Exercise directions:
From the data underneath, reproduce exactly the stretch that begins at the line with "def pvWitness_r2_direct : Int := (25)" and ends after the line with "-- ===== CLAIM".

Input for this task:
==========

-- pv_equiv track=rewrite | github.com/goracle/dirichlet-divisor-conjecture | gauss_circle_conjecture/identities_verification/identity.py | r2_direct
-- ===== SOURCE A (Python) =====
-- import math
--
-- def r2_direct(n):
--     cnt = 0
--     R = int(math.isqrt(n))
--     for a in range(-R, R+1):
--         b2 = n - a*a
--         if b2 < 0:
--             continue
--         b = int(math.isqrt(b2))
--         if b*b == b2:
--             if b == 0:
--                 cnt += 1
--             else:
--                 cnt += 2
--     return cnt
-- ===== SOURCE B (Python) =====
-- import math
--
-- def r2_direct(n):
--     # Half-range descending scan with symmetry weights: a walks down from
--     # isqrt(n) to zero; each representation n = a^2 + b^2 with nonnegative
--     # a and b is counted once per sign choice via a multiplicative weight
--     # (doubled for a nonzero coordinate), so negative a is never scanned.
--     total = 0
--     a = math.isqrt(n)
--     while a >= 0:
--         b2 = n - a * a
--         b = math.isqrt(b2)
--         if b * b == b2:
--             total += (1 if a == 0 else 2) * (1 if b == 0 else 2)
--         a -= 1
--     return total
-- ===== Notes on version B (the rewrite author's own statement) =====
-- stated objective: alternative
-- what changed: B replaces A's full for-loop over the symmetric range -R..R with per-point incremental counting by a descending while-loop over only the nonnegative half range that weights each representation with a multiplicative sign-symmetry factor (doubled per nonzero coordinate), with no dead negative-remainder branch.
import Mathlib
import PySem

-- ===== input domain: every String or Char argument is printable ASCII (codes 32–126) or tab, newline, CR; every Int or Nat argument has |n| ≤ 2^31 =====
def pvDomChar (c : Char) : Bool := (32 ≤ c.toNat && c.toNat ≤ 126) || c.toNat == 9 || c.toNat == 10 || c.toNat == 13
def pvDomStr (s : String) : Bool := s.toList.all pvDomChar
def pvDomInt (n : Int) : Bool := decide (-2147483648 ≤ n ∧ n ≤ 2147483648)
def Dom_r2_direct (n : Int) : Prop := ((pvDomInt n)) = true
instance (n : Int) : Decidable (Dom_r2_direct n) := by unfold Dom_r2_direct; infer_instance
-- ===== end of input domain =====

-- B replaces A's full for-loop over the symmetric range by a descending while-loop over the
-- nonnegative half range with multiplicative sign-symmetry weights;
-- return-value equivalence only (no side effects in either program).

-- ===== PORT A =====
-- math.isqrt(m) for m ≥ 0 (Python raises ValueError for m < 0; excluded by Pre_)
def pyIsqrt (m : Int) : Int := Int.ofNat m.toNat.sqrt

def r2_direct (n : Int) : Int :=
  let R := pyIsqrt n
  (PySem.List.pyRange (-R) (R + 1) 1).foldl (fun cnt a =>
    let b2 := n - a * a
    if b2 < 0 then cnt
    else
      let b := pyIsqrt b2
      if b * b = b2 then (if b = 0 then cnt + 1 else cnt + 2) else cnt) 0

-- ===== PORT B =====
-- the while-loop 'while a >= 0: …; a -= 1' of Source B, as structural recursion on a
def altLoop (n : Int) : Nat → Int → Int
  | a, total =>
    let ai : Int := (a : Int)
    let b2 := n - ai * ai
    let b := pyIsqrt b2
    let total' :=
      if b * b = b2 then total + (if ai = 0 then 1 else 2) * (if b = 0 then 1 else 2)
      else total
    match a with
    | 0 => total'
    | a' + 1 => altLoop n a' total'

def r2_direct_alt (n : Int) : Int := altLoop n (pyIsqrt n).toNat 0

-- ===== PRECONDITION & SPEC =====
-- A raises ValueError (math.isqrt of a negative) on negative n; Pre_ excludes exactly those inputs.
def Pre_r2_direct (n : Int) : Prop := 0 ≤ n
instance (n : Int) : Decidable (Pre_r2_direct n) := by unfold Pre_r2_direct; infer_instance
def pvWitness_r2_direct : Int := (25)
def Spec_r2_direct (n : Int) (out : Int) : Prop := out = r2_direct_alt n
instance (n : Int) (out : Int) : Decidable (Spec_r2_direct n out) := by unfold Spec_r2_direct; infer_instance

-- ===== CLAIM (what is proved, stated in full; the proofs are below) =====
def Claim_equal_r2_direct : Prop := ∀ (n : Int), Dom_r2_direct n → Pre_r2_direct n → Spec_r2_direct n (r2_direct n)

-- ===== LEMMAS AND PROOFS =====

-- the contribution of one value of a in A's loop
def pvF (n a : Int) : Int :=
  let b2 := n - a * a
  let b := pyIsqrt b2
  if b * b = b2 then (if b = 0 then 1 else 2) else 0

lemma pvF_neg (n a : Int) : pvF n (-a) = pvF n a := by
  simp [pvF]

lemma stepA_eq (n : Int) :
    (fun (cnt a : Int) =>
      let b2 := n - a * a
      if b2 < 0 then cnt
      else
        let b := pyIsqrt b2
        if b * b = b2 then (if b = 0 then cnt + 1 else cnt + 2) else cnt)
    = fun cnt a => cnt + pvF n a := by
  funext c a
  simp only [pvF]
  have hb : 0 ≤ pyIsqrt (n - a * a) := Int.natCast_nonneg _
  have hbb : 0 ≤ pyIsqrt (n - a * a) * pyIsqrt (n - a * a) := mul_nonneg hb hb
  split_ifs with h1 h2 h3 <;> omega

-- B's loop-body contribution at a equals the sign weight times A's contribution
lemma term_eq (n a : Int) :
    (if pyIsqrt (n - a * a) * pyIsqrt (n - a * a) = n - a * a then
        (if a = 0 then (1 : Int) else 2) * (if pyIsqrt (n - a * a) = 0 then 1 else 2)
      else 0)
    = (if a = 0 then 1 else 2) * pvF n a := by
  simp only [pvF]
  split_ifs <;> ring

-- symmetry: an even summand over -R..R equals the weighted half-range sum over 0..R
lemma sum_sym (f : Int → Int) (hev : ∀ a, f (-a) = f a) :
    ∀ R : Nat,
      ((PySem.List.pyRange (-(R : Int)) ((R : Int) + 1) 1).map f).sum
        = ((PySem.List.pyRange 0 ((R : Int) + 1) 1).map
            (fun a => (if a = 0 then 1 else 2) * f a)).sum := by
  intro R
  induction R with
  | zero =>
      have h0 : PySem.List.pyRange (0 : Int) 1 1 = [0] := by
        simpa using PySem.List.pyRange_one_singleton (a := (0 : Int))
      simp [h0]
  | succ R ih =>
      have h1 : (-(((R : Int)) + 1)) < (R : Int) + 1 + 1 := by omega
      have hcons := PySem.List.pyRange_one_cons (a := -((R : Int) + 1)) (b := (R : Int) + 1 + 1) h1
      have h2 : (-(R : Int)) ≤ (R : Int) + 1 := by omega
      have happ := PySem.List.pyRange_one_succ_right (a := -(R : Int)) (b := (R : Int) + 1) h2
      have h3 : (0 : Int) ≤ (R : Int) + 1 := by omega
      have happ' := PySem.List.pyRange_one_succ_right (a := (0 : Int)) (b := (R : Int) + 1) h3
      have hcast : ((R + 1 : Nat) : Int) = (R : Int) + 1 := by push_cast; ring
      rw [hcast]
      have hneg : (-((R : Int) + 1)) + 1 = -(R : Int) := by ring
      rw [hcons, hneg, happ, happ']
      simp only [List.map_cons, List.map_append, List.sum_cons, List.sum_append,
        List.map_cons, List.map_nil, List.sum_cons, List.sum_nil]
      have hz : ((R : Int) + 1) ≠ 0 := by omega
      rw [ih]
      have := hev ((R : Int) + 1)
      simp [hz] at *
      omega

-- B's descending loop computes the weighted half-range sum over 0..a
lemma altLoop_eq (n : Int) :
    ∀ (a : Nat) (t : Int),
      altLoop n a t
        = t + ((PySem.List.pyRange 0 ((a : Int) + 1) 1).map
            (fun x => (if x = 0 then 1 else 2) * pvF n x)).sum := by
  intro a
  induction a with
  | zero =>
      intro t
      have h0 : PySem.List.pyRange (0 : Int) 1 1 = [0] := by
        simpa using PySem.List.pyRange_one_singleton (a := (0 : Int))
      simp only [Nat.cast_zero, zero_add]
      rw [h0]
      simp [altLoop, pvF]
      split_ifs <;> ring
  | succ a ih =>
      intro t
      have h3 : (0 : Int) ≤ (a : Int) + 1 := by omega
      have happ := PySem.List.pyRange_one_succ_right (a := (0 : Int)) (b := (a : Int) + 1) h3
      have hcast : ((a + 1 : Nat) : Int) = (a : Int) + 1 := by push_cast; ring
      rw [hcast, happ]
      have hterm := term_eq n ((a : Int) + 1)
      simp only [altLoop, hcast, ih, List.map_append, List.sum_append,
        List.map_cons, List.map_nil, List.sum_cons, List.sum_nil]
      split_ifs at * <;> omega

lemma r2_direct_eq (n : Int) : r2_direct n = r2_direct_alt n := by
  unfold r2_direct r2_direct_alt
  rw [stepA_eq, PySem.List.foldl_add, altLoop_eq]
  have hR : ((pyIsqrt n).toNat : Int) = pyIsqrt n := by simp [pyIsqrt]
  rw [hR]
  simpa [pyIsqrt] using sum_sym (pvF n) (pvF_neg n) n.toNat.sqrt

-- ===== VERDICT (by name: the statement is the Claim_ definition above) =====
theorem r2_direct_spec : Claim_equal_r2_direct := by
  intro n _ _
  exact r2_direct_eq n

==========

Response area:
def pvWitness_r2_direct : Int := (25)
def Spec_r2_direct (n : Int) (out : Int) : Prop := out = r2_direct_alt n
instance (n : Int) (out : Int) : Decidable (Spec_r2_direct n out) := by unfold Spec_r2_direct; infer_instance

-- ===== CLAIM (what is proved, stated in full; the proofs are below) =====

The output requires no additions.